Task objective:
Would you pull out every line of the material that contains the string "rstrip"?

Records provided:
-- pv_equiv track=rewrite | github.com/KarseladzeBTU/Utility-tool | utils/main_64.py | base64_to_utf8
-- ===== SOURCE A (Python) =====
-- BASE64 = "ABCDEFGHIJKLMNOPQRSTUVWXYZabcdefghijklmnopqrstuvwxyz0123456789+/"
--
-- def base64_to_utf8(base64_text):
--     base64_text = base64_text.rstrip('=')
--     binary_string = ''.join(f"{BASE64.index(char):06b}" for char in base64_text)
--     padding = len(binary_string) % 8
--     binary_string = binary_string[:len(binary_string) - padding]
--     eight_bit_chunks = [binary_string[i:i+8] for i in range(0, len(binary_string), 8)]
--     utf8_bytes = bytes(int(chunk, 2) for chunk in eight_bit_chunks)
--     utf8_string = utf8_bytes.decode('utf-8')
--
--     return utf8_string
-- ===== SOURCE B (Python) =====
-- BASE64 = "ABCDEFGHIJKLMNOPQRSTUVWXYZabcdefghijklmnopqrstuvwxyz0123456789+/"
--
-- def base64_to_utf8(base64_text):
--     out = bytearray()
--     acc = 0
--     nbits = 0
--     for ch in base64_text.rstrip('='):
--         acc = acc * 64 + BASE64.index(ch)
--         nbits += 6
--         if nbits >= 8:
--             nbits -= 8
--             out.append(acc >> nbits)
--             acc &= (1 << nbits) - 1
--     return bytes(out).decode('utf-8')
-- ===== Notes on version B (the rewrite author's own statement) =====
-- stated objective: alternative
-- what changed: B is a single streaming pass with a 6-bit accumulator (acc, nbits) that emits a byte by shift/mask whenever 8 bits are buffered, instead of A's staged pipeline that builds a binary-text string, truncates it and re-parses 8-character chunks with int(chunk, 2); an incomplete final byte is never emitted, reproducing A's truncation of the bit stream.
import Mathlib
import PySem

Output below:
--     base64_text = base64_text.rstrip('=')
--     for ch in base64_text.rstrip('='):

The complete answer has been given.